Когда милиционер, наконец, удаляется, а медсестра снова садится на телефон, герой-спаситель подходит ко мне и скептически меня оглядывает. Потом наклоняется, проводит двумя пальцами у меня за воротом, чуть касаясь шеи, как будто и впрямь настоящий доктор, проверяющий пульс. Но оказывается, он просто подцепляет шнурок выбившегося у меня из-под рубахи треугольника. В этот момент я замечаю на воротнике его собственной белоснежной рубашки грязное красноватое пятнышко и вижу, что на шее у него блестит тонкая серебряная цепочка. Тоже на груди что-то носит, неужто крест?
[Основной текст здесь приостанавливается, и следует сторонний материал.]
-- pv_equiv track=rewrite | github.com/deadl0ck/SigenSmartControl | weather/forecast.py | _merge_primary_status_with_secondary_values
-- ===== SOURCE A (Python) =====
-- from typing import Any, Protocol, TypeAlias
--
-- PeriodForecast: TypeAlias = dict[str, tuple[int, str]]
--
-- def _merge_primary_status_with_secondary_values(
--
--     primary: PeriodForecast,
--     secondary: PeriodForecast,
--     tertiary: PeriodForecast | None,
-- ) -> PeriodForecast:
--     """Keep primary statuses while borrowing secondary watts when available.
--
--     This preserves ESB as the decision/status source while letting the
--     scheduler use site-level numeric forecasts for headroom and clipping
--     calculations. If the secondary provider is missing a period, fall back
--     to the primary tuple unchanged.
--     """
--     merged: PeriodForecast = {}
--     for period, (primary_value, primary_status) in primary.items():
--         secondary_value = secondary.get(period)
--         if secondary_value is not None:
--             merged[period] = (secondary_value[0], primary_status)
--             continue
--
--         tertiary_value = tertiary.get(period) if tertiary is not None else None
--         if tertiary_value is not None:
--             merged[period] = (tertiary_value[0], primary_status)
--             continue
--
--         merged[period] = (primary_value, primary_status)
--
--     return merged
-- ===== SOURCE B (Python) =====
-- def _merge_primary_status_with_secondary_values(primary, secondary, tertiary):
--     # Different decomposition: seed with primary, then overwrite values (never
--     # statuses) by scanning tertiary and then secondary, so secondary wins.
--     merged = dict(primary)
--     if tertiary is not None:
--         for period, (value, _status) in tertiary.items():
--             if period in merged:
--                 merged[period] = (value, merged[period][1])
--     for period, (value, _status) in secondary.items():
--         if period in merged:
--             merged[period] = (value, merged[period][1])
--     return merged
-- ===== Notes on version B (the rewrite author's own statement) =====
-- stated objective: alternative
-- what changed: B seeds the result dict with primary unchanged and then makes two overwrite passes that scan tertiary and then secondary, patching the value (never the status) of matching entries in place, instead of A's single loop over primary with a per-key lookup chain into secondary then tertiary.
import Mathlib
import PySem

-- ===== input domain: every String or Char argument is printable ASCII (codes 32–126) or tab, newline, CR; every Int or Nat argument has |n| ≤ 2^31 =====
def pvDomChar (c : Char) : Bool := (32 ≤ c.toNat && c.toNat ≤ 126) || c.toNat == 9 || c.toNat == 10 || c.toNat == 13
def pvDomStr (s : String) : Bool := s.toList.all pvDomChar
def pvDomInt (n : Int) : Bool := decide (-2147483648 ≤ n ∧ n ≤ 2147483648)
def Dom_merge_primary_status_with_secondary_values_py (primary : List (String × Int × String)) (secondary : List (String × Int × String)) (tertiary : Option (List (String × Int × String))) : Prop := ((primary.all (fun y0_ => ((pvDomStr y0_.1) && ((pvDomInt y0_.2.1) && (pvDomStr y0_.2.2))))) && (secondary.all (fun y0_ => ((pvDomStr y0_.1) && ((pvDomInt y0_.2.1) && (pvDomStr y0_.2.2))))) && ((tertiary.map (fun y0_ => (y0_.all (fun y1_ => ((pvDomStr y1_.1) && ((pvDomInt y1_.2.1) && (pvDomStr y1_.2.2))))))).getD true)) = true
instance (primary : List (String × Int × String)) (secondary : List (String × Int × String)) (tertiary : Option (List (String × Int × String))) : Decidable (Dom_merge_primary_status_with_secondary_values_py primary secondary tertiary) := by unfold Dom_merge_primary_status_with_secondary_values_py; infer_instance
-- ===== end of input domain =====

-- B seeds the result with primary and then overwrites values (never statuses) by
-- scanning tertiary then secondary, instead of A's per-primary-key lookup chain
-- (objective: alternative decomposition, same cost).


-- ===== PORT A =====
-- literal port of A: one loop over primary.items(), per key a lookup chain
-- secondary.get → tertiary.get → primary tuple, inserting into a fresh dict
def merge_primary_status_with_secondary_values_py (primary : List (String × Int × String)) (secondary : List (String × Int × String)) (tertiary : Option (List (String × Int × String))) : List (String × Int × String) :=
  (primary.foldl (fun merged pr =>
      match (PySem.Dict.mk secondary).get? pr.1 with
      | some sv => merged.insert pr.1 (sv.1, pr.2.2)
      | none =>
        match (match tertiary with
               | some t => (PySem.Dict.mk t).get? pr.1
               | none => none) with
        | some tv => merged.insert pr.1 (tv.1, pr.2.2)
        | none => merged.insert pr.1 (pr.2.1, pr.2.2))
    PySem.Dict.empty).items

-- ===== PORT B =====
-- one overwrite pass of Source B: for period,(value,_) in src.items(): if period in merged: merged[period] = (value, merged[period][1])
def pvOverlay (src : List (String × Int × String)) (d : PySem.Dict String (Int × String)) : PySem.Dict String (Int × String) :=
  src.foldl (fun d pr =>
    if d.contains pr.1 then d.modify pr.1 (0, "") (fun mv => (pr.2.1, mv.2)) else d) d

def merge_primary_status_with_secondary_values_py_alt (primary : List (String × Int × String)) (secondary : List (String × Int × String)) (tertiary : Option (List (String × Int × String))) : List (String × Int × String) :=
  let seed := primary.foldl (fun d pr => d.insert pr.1 (pr.2.1, pr.2.2)) PySem.Dict.empty
  let afterT := match tertiary with
                | some t => pvOverlay t seed
                | none => seed
  (pvOverlay secondary afterT).items

-- ===== PRECONDITION & SPEC =====
-- Pre_ excludes association lists with duplicate keys: the Python arguments are
-- dicts, which can never contain a duplicate key, so such lists represent no
-- input A is ever called on (first-vs-last-match behaviour on them is accidental).
def Pre_merge_primary_status_with_secondary_values_py (primary : List (String × Int × String)) (secondary : List (String × Int × String)) (tertiary : Option (List (String × Int × String))) : Prop :=
  (primary.map Prod.fst).Nodup ∧ (secondary.map Prod.fst).Nodup ∧ ((tertiary.getD []).map Prod.fst).Nodup
instance (primary : List (String × Int × String)) (secondary : List (String × Int × String)) (tertiary : Option (List (String × Int × String))) : Decidable (Pre_merge_primary_status_with_secondary_values_py primary secondary tertiary) := by unfold Pre_merge_primary_status_with_secondary_values_py; infer_instance

def pvWitness_merge_primary_status_with_secondary_values_py : (List (String × Int × String)) × (List (String × Int × String)) × (Option (List (String × Int × String))) :=
  ([("am", 100, "ok"), ("pm", 200, "low")], [("pm", 350, "x")], some [("am", 40, "y")])

def Spec_merge_primary_status_with_secondary_values_py (primary : List (String × Int × String)) (secondary : List (String × Int × String)) (tertiary : Option (List (String × Int × String))) (out : List (String × Int × String)) : Prop := out = merge_primary_status_with_secondary_values_py_alt primary secondary tertiary
instance (primary : List (String × Int × String)) (secondary : List (String × Int × String)) (tertiary : Option (List (String × Int × String))) (out : List (String × Int × String)) : Decidable (Spec_merge_primary_status_with_secondary_values_py primary secondary tertiary out) := by unfold Spec_merge_primary_status_with_secondary_values_py; infer_instance

-- ===== CLAIM (what is proved, stated in full; the proofs are below) =====
def Claim_equal_merge_primary_status_with_secondary_values_py : Prop := ∀ (primary : List (String × Int × String)) (secondary : List (String × Int × String)) (tertiary : Option (List (String × Int × String))), Dom_merge_primary_status_with_secondary_values_py primary secondary tertiary → Pre_merge_primary_status_with_secondary_values_py primary secondary tertiary → Spec_merge_primary_status_with_secondary_values_py primary secondary tertiary (merge_primary_status_with_secondary_values_py primary secondary tertiary)

-- ===== LEMMAS AND PROOFS =====

-- the per-key value A ends up storing
def pvFinalA (secondary : List (String × Int × String)) (tertiary : Option (List (String × Int × String))) (pr : String × Int × String) : Int × String :=
  match (PySem.Dict.mk secondary).get? pr.1 with
  | some sv => (sv.1, pr.2.2)
  | none =>
    match (match tertiary with
           | some t => (PySem.Dict.mk t).get? pr.1
           | none => none) with
    | some tv => (tv.1, pr.2.2)
    | none => (pr.2.1, pr.2.2)

-- what one overwrite pass does to a single stored item
def pvPatch (src : List (String × Int × String)) (it : String × Int × String) : String × Int × String :=
  match (PySem.Dict.mk src).get? it.1 with
  | some sv => (it.1, (sv.1, it.2.2))
  | none => it

theorem pvPatch_fst (src : List (String × Int × String)) (it : String × Int × String) :
    (pvPatch src it).1 = it.1 := by
  unfold pvPatch
  cases (PySem.Dict.mk src).get? it.1 <;> rfl

theorem pvItemsA (primary secondary : List (String × Int × String)) (tertiary : Option (List (String × Int × String)))
    (hp : (primary.map Prod.fst).Nodup) :
    merge_primary_status_with_secondary_values_py primary secondary tertiary
      = primary.map (fun pr => (pr.1, pvFinalA secondary tertiary pr)) := by
  unfold merge_primary_status_with_secondary_values_py
  have hfun : (fun (merged : PySem.Dict String (Int × String)) (pr : String × Int × String) =>
      match (PySem.Dict.mk secondary).get? pr.1 with
      | some sv => merged.insert pr.1 (sv.1, pr.2.2)
      | none =>
        match (match tertiary with
               | some t => (PySem.Dict.mk t).get? pr.1
               | none => none) with
        | some tv => merged.insert pr.1 (tv.1, pr.2.2)
        | none => merged.insert pr.1 (pr.2.1, pr.2.2))
      = (fun merged pr => merged.insert pr.1 (pvFinalA secondary tertiary pr)) := by
    funext m pr
    unfold pvFinalA
    cases (PySem.Dict.mk secondary).get? pr.1
    · cases (match tertiary with | some t => (PySem.Dict.mk t).get? pr.1 | none => none) <;> rfl
    · rfl
  rw [hfun]
  rw [PySem.Dict.items_foldl_insert_fresh primary (fun pr => pr.1) (pvFinalA secondary tertiary)
      PySem.Dict.empty (fun a _ => PySem.Dict.contains_empty _) hp]
  simp [PySem.Dict.empty]

theorem pvItemsSeed (primary : List (String × Int × String)) (hp : (primary.map Prod.fst).Nodup) :
    (primary.foldl (fun d pr => d.insert pr.1 (pr.2.1, pr.2.2)) PySem.Dict.empty).items
      = primary.map (fun pr => (pr.1, (pr.2.1, pr.2.2))) := by
  rw [PySem.Dict.items_foldl_insert_fresh primary (fun pr => pr.1) (fun pr => (pr.2.1, pr.2.2))
      PySem.Dict.empty (fun a _ => PySem.Dict.contains_empty _) hp]
  simp [PySem.Dict.empty]

theorem pvOverlay_items (src : List (String × Int × String)) (d : PySem.Dict String (Int × String))
    (hsrc : (src.map Prod.fst).Nodup) (hd : d.keys.Nodup) :
    (pvOverlay src d).items = d.items.map (pvPatch src) := by
  induction src generalizing d with
  | nil =>
    unfold pvOverlay pvPatch
    simp [PySem.Dict.get?]
  | cons pr rest ih =>
    obtain ⟨pk, pv⟩ := pr
    have hsrc2 : (pk :: rest.map Prod.fst).Nodup := by simpa using hsrc
    have hsrc' : (rest.map Prod.fst).Nodup := hsrc2.of_cons
    have hnotin : pk ∉ rest.map Prod.fst := (List.nodup_cons.mp hsrc2).1
    have hrestnone : (PySem.Dict.mk rest).get? pk = none := by
      rw [PySem.Dict.get?_eq_none_iff_not_mem_keys]
      simpa [PySem.Dict.keys] using hnotin
    unfold pvOverlay
    simp only [List.foldl_cons]
    by_cases hc : d.contains pk = true
    · rw [if_pos hc]
      have hmod : d.modify pk (0, "") (fun mv => (pv.1, mv.2))
          = d.insert pk (pv.1, (d.getD pk (0, "")).2) := rfl
      have hkeys : (d.modify pk (0, "") (fun mv => (pv.1, mv.2))).keys = d.keys := by
        rw [hmod, PySem.Dict.keys_insert_of_contains _ _ hc]
      rw [show (rest.foldl (fun d pr => if d.contains pr.1 then d.modify pr.1 (0, "") (fun mv => (pr.2.1, mv.2)) else d) (d.modify pk (0, "") (fun mv => (pv.1, mv.2)))) = pvOverlay rest (d.modify pk (0, "") (fun mv => (pv.1, mv.2))) from rfl,
         ih (d.modify pk (0, "") (fun mv => (pv.1, mv.2))) hsrc' (by rw [hkeys]; exact hd)]
      rw [hmod, PySem.Dict.items_insert_of_contains _ _ hc, List.map_map]
      apply List.map_congr_left
      rintro ⟨k, v⟩ hit
      by_cases hk : k = pk
      · subst hk
        have hval : d.getD k (0, "") = v :=
          PySem.Dict.getD_of_mem_items d hit hd (0, "")
        simp [pvPatch, PySem.Dict.get?_mk_cons, hval, hrestnone]
      · have hne : (k == pk) = false := by simpa using hk
        have hne' : (pk == k) = false := by simpa using (Ne.symm hk)
        simp [pvPatch, PySem.Dict.get?_mk_cons, hne', hk]
    · rw [if_neg hc]
      rw [show (rest.foldl (fun d pr => if d.contains pr.1 then d.modify pr.1 (0, "") (fun mv => (pr.2.1, mv.2)) else d) d) = pvOverlay rest d from rfl, ih d hsrc' hd]
      apply List.map_congr_left
      intro it hit
      have hk : it.1 ≠ pk := by
        intro h
        apply hc
        rw [PySem.Dict.contains_iff_mem_keys, ← h]
        exact PySem.Dict.mem_keys_of_mem_items d hit
      have hne' : (pk == it.1) = false := by simpa using (Ne.symm hk)
      simp [pvPatch, PySem.Dict.get?_mk_cons, hne']

-- ===== VERDICT (by name: the statement is the Claim_ definition above) =====
theorem merge_primary_status_with_secondary_values_py_spec : Claim_equal_merge_primary_status_with_secondary_values_py := by
  intro primary secondary tertiary _ hpre
  obtain ⟨hp, hs, ht⟩ := hpre
  unfold Spec_merge_primary_status_with_secondary_values_py
  unfold merge_primary_status_with_secondary_values_py_alt
  have hseedK : (primary.foldl (fun d pr => d.insert pr.1 (pr.2.1, pr.2.2)) PySem.Dict.empty).keys.Nodup :=
    PySem.Dict.nodup_keys_foldl_insert_key primary (fun pr => pr.1) (fun _ pr => (pr.2.1, pr.2.2))
      PySem.Dict.empty PySem.Dict.nodup_keys_empty
  rw [pvItemsA primary secondary tertiary hp]
  cases tertiary with
  | none =>
    simp only
    rw [pvOverlay_items secondary _ hs hseedK, pvItemsSeed primary hp, List.map_map]
    apply List.map_congr_left
    intro pr _
    simp only [Function.comp]
    unfold pvPatch pvFinalA
    cases (PySem.Dict.mk secondary).get? pr.1 <;> rfl
  | some t =>
    simp only
    have ht' : (t.map Prod.fst).Nodup := by simpa using ht
    have hTitems := pvOverlay_items t _ ht' hseedK
    have hTkeys : (pvOverlay t (primary.foldl (fun d pr => d.insert pr.1 (pr.2.1, pr.2.2)) PySem.Dict.empty)).keys
        = (primary.foldl (fun d pr => d.insert pr.1 (pr.2.1, pr.2.2)) PySem.Dict.empty).keys := by
      simp only [PySem.Dict.keys, hTitems, List.map_map]
      apply List.map_congr_left
      intro it _
      exact pvPatch_fst t it
    rw [pvOverlay_items secondary _ hs (by rw [hTkeys]; exact hseedK), hTitems,
        pvItemsSeed primary hp, List.map_map, List.map_map]
    apply List.map_congr_left
    intro pr _
    simp only [Function.comp]
    unfold pvPatch pvFinalA
    cases hsg : (PySem.Dict.mk secondary).get? pr.1 <;>
      cases htg : (PySem.Dict.mk t).get? pr.1 <;>
      simp [htg, hsg]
Он в глубокой задумчивости, закусывая губу, смотрит на треугольник, потом переворачивает его, смотрит еще более внимательно.

— А вы знаете, что это за вещь? Он ведь не таким был изначально.

— А сейчас такой, — я забираю у него амулет и засовываю обратно под рубашку.

— И что же оно в таком виде обозначает, что вы его так близко к телу носите? — спрашивает он с усмешкой.

— Ну, так винкель же! — отвечаю я в тон ему. Буду я ему еще про Бытие и его подарки рассказывать…

— А, ну да… — и он тут же теряет всякий интерес. — У вас есть, кому за вами заехать?

— Уже нет, — мрачным тоном говорю я.

— Ладно, — говорит он со вздохом, — отвезу вас домой.

— Это еще зачем? — возмущаюсь я.

— Затем, что если вы потеряете сознание в метро, будет гораздо хуже, — строго говорит он. — Какой у вас местный телефон в зале?

Я называю ему номер — из чистого любопытства, посмотреть, как он будет объясняться с «серпентарием», и главное, о чем. Он идет к столу медсестры, строгим голосом просит ее прерваться. На меня в такой ситуации никто бы и внимания не обратил, а этому она сразу уступила. Вот что значит ходить в представительного вида пальто! Он набирает номер, и я слышу:

— Могу я поговорить с Лизаветой Сергевной?.

О, господи! Он еще и наши отчества знает!

— Это Штерн, — как всегда четко выговаривая слова, говорит он. — Можете спуститься в медпункт? Здесь сейчас лежит некто Сенч. Приходит в себя после визита одного человека с рыжим хохолком.

Черт, вот мне сейчас только по поводу Лёлика со старшей сестрой объясняться не хватало!.. Когда через несколько минут в медпункт влетает обеспокоенная Лиса, Штерн уже снова стоит у окна к нам спиной. Она зыркает на него подозрительным взглядом, потом подсаживается ко мне и шепотом интересуется.

— Стась, что случилось?

— Ну, что… кровь из носа, потом потеря сознания.

Про транспортировку моего тела я решаю не упоминать.

— А что за рыжий хохолок такой?

— Лёлик приходил.

— Лёлик?! Сюда?! В библиотеку?! — вопит она громким шепотом.

— Ну.

— Погоди-погоди… ты же не хочешь сказать, что…

— Я хочу сказать, что таким как я, вредно не ночевать дома, Лиса. Потому что потом с такими людьми на фоне общего недосыпа случаются Лёлики.